Hi everyone and thanks for having me on the forum!
I’ve tried to convince my employer, an online tutoring platform, to try out Camunda (first for BPMN, and then for DMN), but had no success so far. I’d like to share my experience and ask for opinions on introducing a process engine bottom-up. Maybe somebody has tried that as well, it would be great to hear your stories!
I’m a frontend dev most of the time and fullstack when there’s a problem I can fix - Camunda is interesting because the product development requires our team to communicate about business logic. By having BL clear within the team I believe we can iterate over that better - right now we iterate over UX/UI and copy mostly.
Here’s my experience:
First round: File uploads vs e-mail attachments
A friend was frustrated by the email-based process at his employer, an automotive supplier company. The process in BPMN would have been a sequence of file uploads from different people, with an audit at the end. I was freelancing, and implemented a working prototype in a day. I presented videos of the prototype, they were watched, there were internal discussions and then no progress. We guess that at some point company politics halted the project.
Second round: BPMN vs a customized Django Admin Panel
Some internal processes involve non-technical users to use a Django admin panel. That approach is quick for the developer to generate and tweak but isn’t necessarily quick for other employees. So first I did a tweak that shaved off ~10 minutes per day per employee in one of our teams and gained support ‘for the cause’. To other engineers and our PM I showed BPMN so we could clarify and then automate company-specific processes. What ultimately halted the project was that there’s no (official, REST/GraphQL) API for the Admin Panel, and any tweaks would have to be re-created. It is currently more economical to just add tweaks, and there was the problem of “we don’t have a running endpoint”.
Third round: Having a running DMN endpoint vs decisions in Python
The problem: On the product side, the goal was to enable experiments with a new content-section that guided users along their journey, but the stages of the user journey weren’t yet defined.
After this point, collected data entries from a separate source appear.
-- pv_equiv track=rewrite | github.com/dankinsoid/ai-memory | plugins/ai-memory/mcp/server.py | _first_content_line
-- ===== SOURCE A (Python) =====
-- def _first_content_line(content: str) -> str:
--     """Return the first non-empty body line of a .md file, skipping front-matter.
--
--     Front-matter is delimited by leading/trailing '---' lines.
--     Returns empty string if no body content found.
--     """
--     in_fm = False
--     for i, line in enumerate(content.splitlines()):
--         if i == 0 and line.strip() == "---":
--             in_fm = True
--             continue
--         if in_fm:
--             if line.strip() == "---":
--                 in_fm = False
--             continue
--         stripped = line.strip()
--         if stripped:
--             return stripped
--     return ""
-- ===== SOURCE B (Python) =====
-- def _first_content_line(content: str) -> str:
--     """Return the first non-empty body line of a .md file, skipping front-matter."""
--     lines = content.splitlines()
--     if lines and lines[0].strip() == "---":
--         body = []
--         for j in range(1, len(lines)):
--             if lines[j].strip() == "---":
--                 body = lines[j + 1:]
--                 break
--     else:
--         body = lines
--     for line in body:
--         s = line.strip()
--         if s:
--             return s
--     return ""
-- ===== Notes on version B (the rewrite author's own statement) =====
-- stated objective: alternative
-- what changed: B first computes the front-matter boundary (search for the closing '---' and slice the body out), then scans the body slice for the first non-empty stripped line, instead of threading an in_fm state flag through a single enumerate loop.
import Mathlib
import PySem

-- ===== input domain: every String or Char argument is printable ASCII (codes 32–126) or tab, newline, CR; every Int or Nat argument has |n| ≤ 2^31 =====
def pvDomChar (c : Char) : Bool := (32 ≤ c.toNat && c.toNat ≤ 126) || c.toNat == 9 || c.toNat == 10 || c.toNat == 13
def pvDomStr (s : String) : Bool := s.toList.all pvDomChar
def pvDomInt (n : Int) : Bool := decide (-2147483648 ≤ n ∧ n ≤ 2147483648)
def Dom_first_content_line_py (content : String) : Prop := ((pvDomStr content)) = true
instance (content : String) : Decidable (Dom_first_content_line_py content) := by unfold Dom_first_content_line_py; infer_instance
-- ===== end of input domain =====

-- B computes the front-matter boundary first (find the closing '---', slice out the body), then scans the body slice; A threads an in_fm flag through one enumerate loop. Alternative decomposition, same cost.


-- ===== PORT A =====
-- A's enumerate loop: state (i, in_fm), early return on a non-empty stripped line
def fclA_go (lines : List String) (i : Nat) (in_fm : Bool) : String :=
  match lines with
  | [] => ""
  | line :: rest =>
    if i == 0 && PySem.Str.strip line == "---" then
      fclA_go rest (i + 1) true
    else if in_fm then
      if PySem.Str.strip line == "---" then fclA_go rest (i + 1) false
      else fclA_go rest (i + 1) true
    else
      let stripped := PySem.Str.strip line
      if stripped ≠ "" then stripped else fclA_go rest (i + 1) in_fm

def first_content_line_py (content : String) : String :=
  fclA_go (PySem.Str.splitlines content) 0 false

-- ===== PORT B =====
-- B's body slice: if the first line strips to '---', everything after the first later '---' (or [] if none); else all lines
def fclB_body (lines : List String) : List String :=
  match lines with
  | [] => []
  | first :: rest =>
    if PySem.Str.strip first == "---" then
      match rest.findIdx? (fun l => PySem.Str.strip l == "---") with
      | some j => rest.drop (j + 1)
      | none => []
    else first :: rest

-- B's final for-loop: first line of the body whose strip() is truthy
def fclB_first (body : List String) : String :=
  match body with
  | [] => ""
  | line :: rest =>
    let s := PySem.Str.strip line
    if s ≠ "" then s else fclB_first rest

def first_content_line_py_alt (content : String) : String :=
  fclB_first (fclB_body (PySem.Str.splitlines content))

-- ===== PRECONDITION & SPEC =====
def Spec_first_content_line_py (content : String) (out : String) : Prop := out = first_content_line_py_alt content
instance (content : String) (out : String) : Decidable (Spec_first_content_line_py content out) := by unfold Spec_first_content_line_py; infer_instance

-- ===== CLAIM (what is proved, stated in full; the proofs are below) =====
def Claim_equal_first_content_line_py : Prop := ∀ (content : String), Dom_first_content_line_py content → Spec_first_content_line_py content (first_content_line_py content)

-- ===== LEMMAS AND PROOFS =====

-- after line 0, with in_fm = false, A's loop is exactly B's final scan
theorem fclA_go_false_eq (lines : List String) : ∀ i : Nat, fclA_go lines (i + 1) false = fclB_first lines := by
  induction lines with
  | nil => intro i; rfl
  | cons l t ih =>
    intro i
    simp only [fclA_go, fclB_first]
    rw [if_neg (by simp), if_neg (by simp)]
    split
    · rfl
    · exact ih (i + 1)

-- after line 0, with in_fm = true, A's loop skips to after the next '---' and then scans — B's slice-then-scan
theorem fclA_go_true_eq (lines : List String) : ∀ i : Nat,
    fclA_go lines (i + 1) true =
      (match lines.findIdx? (fun l => PySem.Str.strip l == "---") with
        | some j => fclB_first (lines.drop (j + 1))
        | none => "") := by
  induction lines with
  | nil => intro i; rfl
  | cons l t ih =>
    intro i
    simp only [fclA_go, List.findIdx?_cons]
    rw [if_neg (by simp), if_pos trivial]
    by_cases h : PySem.Str.strip l = "---"
    · have hb : (PySem.Str.strip l == "---") = true := by simp [h]
      simp only [hb, List.drop_succ_cons]
      exact fclA_go_false_eq t (i + 1)
    · have hb : (PySem.Str.strip l == "---") = false := by simp [h]
      simp only [hb, Bool.false_eq_true, if_false]
      rw [ih (i + 1)]
      cases hf : t.findIdx? (fun l => PySem.Str.strip l == "---") with
      | none => simp
      | some j => simp

theorem fcl_main (lines : List String) :
    fclA_go lines 0 false = fclB_first (fclB_body lines) := by
  cases lines with
  | nil => rfl
  | cons first rest =>
    simp only [fclA_go, fclB_body]
    by_cases h : PySem.Str.strip first = "---"
    · have hb : (PySem.Str.strip first == "---") = true := by simp [h]
      simp only [hb, Bool.and_true, BEq.rfl]
      rw [fclA_go_true_eq rest 0]
      cases hf : rest.findIdx? (fun l => PySem.Str.strip l == "---") with
      | none => simp [fclB_first]
      | some j => simp
    · have hb : (PySem.Str.strip first == "---") = false := by simp [h]
      simp only [hb, Bool.and_false, Bool.false_eq_true, if_false, fclB_first]
      split
      · rfl
      · exact fclA_go_false_eq rest 0

-- ===== VERDICT (by name: the statement is the Claim_ definition above) =====
theorem first_content_line_py_spec : Claim_equal_first_content_line_py := by
  intro content _
  unfold Spec_first_content_line_py first_content_line_py first_content_line_py_alt
  exact fcl_main (PySem.Str.splitlines content)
To decide which content to show in the next stage and when to end one stage, we’d have to rely on the data from the previous experiments. I believe that whoever is closest to the users would have the best idea on how to find criteria and suitable content, in short: Probably not me as a developer. But keeping track of and communicating the current state of ever-changing BL would be pretty helpful, hence DMN. It was a far-fetch for that particular problem I admit, but supposed to be a foot in the door for communicating business logic.
The technical approach: It had to work along a Django-monolith. A monolithic architecture gets you really far as a business, but meant there was no existing microservice environment Camunda could have been added to. To tackle this, the approach was to use DMN over REST like a stateless remote function call: Some input variables are sent, some output comes back, DMN sitting in the middle. DMN-files were getting deployed over REST at application start, the source of truth being the git repository. Setup and implementation took around a week in the dev environment.
The feedback: After we had a running endpoint, the main technical argument became maintenance. Due to the production environment differing from the dev environment the DMN deployment was questioned, and lastly the argument of “what if you leave the company?”. The feedback round consisted of engineers, so understanding code wasn’t a problem for anybody. Visual programming languages for kids were seen as an alternative to this approach.
By the way, thanks for the great tutorials and getting-started repos! Without that it wouldn’t have been possible to try that.
What’s your experience, how did you get a process engine in your company?